PathogenDx’s UTI test is built on its D3 Array Platform. The multiplex test has a quick turnaround time with less waste—making it more economical for labs, and keeping the costs down for patients.
By Chris Wolski
With COVID moving from pandemic to endemic phase, testing providers have taken a hard look at the current needs of the market. This has resulted in filling the testing gaps caused by the pandemic.
As an individual example of the industry-wide trend, PathogenDx has taken its D3 Array Platform, which it used to successfully create COVID tests, and turned it to more routine, yet also important, urinary tract infections (UTIs).
CLP recently spoke with PathogenDx Co-founder and CEO Milan Patel about why the company is launching a UTI test, how it is keeping lab costs down, and how it is helping to improve testing access. Prior to co-founding PathogenDx, Patel spent over 25 years working with large public, small private, and entrepreneurial companies in numerous fields from the life sciences, to biotechnology, to government services, and the automotive industry.
Patel’s answers have been edited for length and clarity.
CLP: You are currently launching a UTI test. You’ve created tests for COVID among others. Why are you focusing on UTIs?
Milan Patel: At our core we are a pathogen diagnostics company. We look for bacterial, fungal, and viral contamination or infection. After successfully applying our technology to COVID and COVID variant testing, we took a hard look at other applications, specifically where multiple bacterial, fungal, or viral pathogens were the cause of infection. We wanted to find an area where our novel, multiplexing technology was a good fit and, more importantly, where we can positively impact the diagnostics paradigm of patient care and treatment. Looking at urinary tract infections, there are almost two dozen bacterial and fungal organisms or pathogens that can result in a UTI. In the present day, 30% of UTIs are considered to be ones with polymicrobial infections, or complicated UTIs—and we see about 10 to 11 million infections a year.

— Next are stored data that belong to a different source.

-- ===== VERDICT (by name: the statement is the Claim_ definition above) =====
theorem gerund_py_spec : Claim_equal_gerund_py := by
  intro tokens _ hpre
  obtain ⟨hne, -⟩ := hpre
  have hlen : 0 < tokens.length := List.length_pos_of_ne_nil hne
  unfold Spec_gerund_py
  rw [pv_gerund_py_eq, PySem.List.len_eq, List.length_map, PySem.List.pyRange_one]
  have e : ((tokens.length : Int) - 1).toNat = tokens.length - 1 := by omega
  rw [e, List.foldl_map]
  have h := pv_A_loop tokens (tokens.length - 1) (by omega)
  rw [Nat.sub_add_cancel (by omega), List.take_length] at h
  exact h
-- pv_equiv track=rewrite | github.com/Aasthaengg/IBMdataset | Python_codes/p03148/s478464328.py | solve
-- ===== SOURCE A (Python) =====
-- from collections import Counter
--
-- def solve(N, K, sushi):
--     sushi.sort(key=lambda x: x[1], reverse=True)
--     pick = sushi[:K]            #  おいしさポイントの高い方からK個の寿司を選択
--     pick_type = set([t for t, d in pick]) # 選択済の種類
--
--     cnt = Counter()             #  各種類の寿司が何個ずつあるか覚えておく
--     for t, d in pick:
--         cnt[t] += 1
--
--     rem = dict()                #  未選択の種類の寿司のうち、一番おいしさポイントが高い物
--     for t, d in sushi:
--         if t not in pick_type:
--             rem[t] = max(rem.get(t, 0), d)
--     res = sorted([[k, v] for k, v in rem.items()], key=lambda x: x[1]) # おいしさで昇順にソート(一番おいしい物が末尾)
--
--     manzoku = sum([d for t, d in pick])
--     ans = [manzoku + len(pick_type)**2] #  現在の選択でのスコア、ここから種類を1つずつ増加させていきスコアを計算する
--     while len(pick_type) < K and pick and res:
--         t, d = res.pop()
--         pick_type.add(t)
--         tt, dd = pick.pop()
--         while cnt[tt] == 1 and pick:
--             tt, dd = pick.pop()
--         if cnt[tt] > 1:
--             cnt[tt] -= 1
--             manzoku = manzoku - dd + d
--             ans.append(manzoku+ len(pick_type)**2)
--     return max(ans)
-- ===== SOURCE B (Python) =====
-- def solve(N, K, sushi):
--     # The greedy swap loop of A collapses to a closed formula: the j-th swap always trades the
--     # j-th smallest duplicate in the top-K for the j-th best unused-type value, so the answer is
--     # a max over j of two prefix sums plus (t0+j)**2.  Sorts sushi in place like A.
--     sushi.sort(key=lambda x: x[1], reverse=True)
--     pick = sushi[:K]
--     seen = set()
--     dups = []                      # deliciousness of non-first occurrences in pick (descending)
--     for t, d in pick:
--         if t in seen:
--             dups.append(d)
--         else:
--             seen.add(t)
--     rem = {}                       # best value of each type not represented in pick
--     for t, d in sushi:
--         if t not in seen:
--             rem[t] = max(rem.get(t, 0), d)
--     gains = sorted(rem.values(), reverse=True)
--     t0 = len(seen)
--     base = sum(d for t, d in pick)
--     drop = [0]                     # prefix sums of the duplicates, smallest first
--     s = 0
--     for d in reversed(dups):
--         s += d
--         drop.append(s)
--     add = [0]                      # prefix sums of the gains, largest first
--     s = 0
--     for d in gains:
--         s += d
--         add.append(s)
--     J = min(len(dups), len(gains), max(K - t0, 0))
--     return max(base - drop[j] + add[j] + (t0 + j) ** 2 for j in range(J + 1))
-- ===== Notes on version B (the rewrite author's own statement) =====
-- stated objective: alternative
-- what changed: B eliminates A's greedy simulation (Counter bookkeeping, popping picked sushi with an inner skip-while, a growing score list) entirely: it observes that the j-th swap always trades the j-th smallest duplicate in the top-K for the j-th best unused-type value, builds two prefix-sum arrays, and returns a closed-form max over j of base - drop[j] + add[j] + (t0+j)^2; both sort sushi in place.
import Mathlib
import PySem
-- pv_equiv track=rewrite | github.com/AaravGKamat/CSE331 | HW0/HW0Python/Solution.py | column_create
-- ===== SOURCE A (Python) =====
-- def column_create(ones, rows):
--     result = []
--     for i in range(0, rows):
--         if (ones > 0):
--             result.append(1)
--         else:
--             result.append(0)
--         ones = ones-1
--     return result
-- ===== SOURCE B (Python) =====
-- def column_create(ones, rows):
--     k = max(0, min(ones, rows))
--     return [1] * k + [0] * (rows - k)
-- ===== Notes on version B (the rewrite author's own statement) =====
-- stated objective: simpler
-- what changed: Replaces the per-row loop with a decrementing counter by a closed-form clamp k = max(0, min(ones, rows)) and direct list replication [1]*k + [0]*(rows-k).
import Mathlib
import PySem

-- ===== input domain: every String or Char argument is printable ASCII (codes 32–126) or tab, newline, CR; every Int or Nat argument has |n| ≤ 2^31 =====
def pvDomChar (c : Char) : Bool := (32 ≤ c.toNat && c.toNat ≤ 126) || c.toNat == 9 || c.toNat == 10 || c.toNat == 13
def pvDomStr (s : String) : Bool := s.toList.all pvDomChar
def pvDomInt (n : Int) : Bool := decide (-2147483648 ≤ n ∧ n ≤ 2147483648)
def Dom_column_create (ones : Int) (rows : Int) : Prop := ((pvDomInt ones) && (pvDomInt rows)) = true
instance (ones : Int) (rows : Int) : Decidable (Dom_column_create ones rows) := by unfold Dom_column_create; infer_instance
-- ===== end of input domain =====

-- B replaces A's per-row loop (append 1 while a decrementing counter is positive) by a
-- closed-form clamp k = max 0 (min ones rows) and list replication; objective: simpler.

-- ===== PORT A =====
-- loop state: (ones, result); the loop variable i is unused by the body
def column_create (ones : Int) (rows : Int) : List Int :=
  ((PySem.List.pyRange 0 rows 1).foldl
    (fun (s : Int × List Int) _ =>
      (s.1 - 1, s.2 ++ [if s.1 > 0 then (1 : Int) else 0]))
    (ones, [])).2

-- ===== PORT B =====
def column_create_alt (ones : Int) (rows : Int) : List Int :=
  let k := max 0 (min ones rows)
  List.replicate k.toNat 1 ++ List.replicate (rows - k).toNat 0

-- ===== PRECONDITION & SPEC =====
def Spec_column_create (ones : Int) (rows : Int) (out : List Int) : Prop := out = column_create_alt ones rows
instance (ones : Int) (rows : Int) (out : List Int) : Decidable (Spec_column_create ones rows out) := by unfold Spec_column_create; infer_instance

-- ===== CLAIM (what is proved, stated in full; the proofs are below) =====
def Claim_equal_column_create : Prop := ∀ (ones : Int) (rows : Int), Dom_column_create ones rows → Spec_column_create ones rows (column_create ones rows)

-- ===== LEMMAS AND PROOFS =====

-- the loop of A, written as structural recursion on the number of remaining iterations
def pvGo (o : Int) : Nat → List Int
  | 0 => []
  | n + 1 => (if o > 0 then (1 : Int) else 0) :: pvGo (o - 1) n

-- A's foldl over any index list of length n equals the accumulator followed by pvGo
theorem pvFoldl_eq_go (l : List Int) : ∀ (o : Int) (acc : List Int),
    (l.foldl (fun (s : Int × List Int) _ =>
        (s.1 - 1, s.2 ++ [if s.1 > 0 then (1 : Int) else 0])) (o, acc)).2
      = acc ++ pvGo o l.length := by
  induction l with
  | nil => intro o acc; simp [pvGo]
  | cons x xs ih =>
      intro o acc
      simp only [List.foldl_cons, List.length_cons, pvGo, ih]
      simp

theorem pvGo_eq_replicate (n : Nat) : ∀ (o : Int),
    pvGo o n = List.replicate (max 0 (min o (n : Int))).toNat 1
               ++ List.replicate ((n : Int) - max 0 (min o (n : Int))).toNat 0 := by
  induction n with
  | zero => intro o; simp [pvGo]
  | succ n ih =>
      intro o
      by_cases h : o > 0
      · have hk : (max 0 (min o ((n : Int) + 1))).toNat
            = (max 0 (min (o - 1) (n : Int))).toNat + 1 := by omega
        have hz : (((n : Int) + 1) - max 0 (min o ((n : Int) + 1))).toNat
            = ((n : Int) - max 0 (min (o - 1) (n : Int))).toNat := by omega
        simp only [pvGo, if_pos h, ih (o - 1)]
        push_cast
        rw [hk, hz, List.replicate_succ]
        simp
      · have hk : (max 0 (min o ((n : Int) + 1))).toNat = 0 := by omega
        have hk' : (max 0 (min (o - 1) (n : Int))).toNat = 0 := by omega
        have hz : (((n : Int) + 1) - max 0 (min o ((n : Int) + 1))).toNat
            = ((n : Int) - max 0 (min (o - 1) (n : Int))).toNat + 1 := by omega
        simp only [pvGo, if_neg h, ih (o - 1)]
        push_cast
        rw [hk, hk', hz, List.replicate_succ]
        simp

-- ===== VERDICT (by name: the statement is the Claim_ definition above) =====
theorem column_create_spec : Claim_equal_column_create := by
  intro ones rows _
  unfold Spec_column_create column_create column_create_alt
  rw [pvFoldl_eq_go, PySem.List.length_pyRange_one, pvGo_eq_replicate]
  rcases le_or_gt rows 0 with h | h
  · have h1 : ((rows - 0).toNat : Int) = 0 := by omega
    have e1 : (max 0 (min ones (0:Int))).toNat = 0 := by omega
    have e2 : (max 0 (min ones rows)).toNat = 0 := by omega
    have e3 : ((0:Int) - max 0 (min ones 0)).toNat = 0 := by omega
    have e4 : (rows - max 0 (min ones rows)).toNat = 0 := by omega
    simp only [h1, e1, e2, e3, e4]
    simp
  · have h1 : (((rows - 0).toNat : Nat) : Int) = rows := by omega
    simp only [h1]
    simp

We took a hard look at what the technology we have invented, patented, developed, and commercialized in other markets does; the “Dynamic Dimensional Detection” or D3 Array is a multiplexing technology that has the capability to rapidly look at 100 targets in a single well test at a fraction of the cost, time and effort of conventional molecular methods. We quickly recognized that our technology is a fit for the type of complicated diagnostics present in UTI detection. PathogenDx has a unique opportunity to offer clinical labs access to a low-cost, high-throughput test with seamless automated data analytics and reporting, and no-waste on unused well technology. The D3 Array can look for multiple pathogens in the same test, simultaneously providing a comprehensive panel of causative agents and associated antibiotic resistance genes to aid in the diagnosis and treatment of complicated UTIs.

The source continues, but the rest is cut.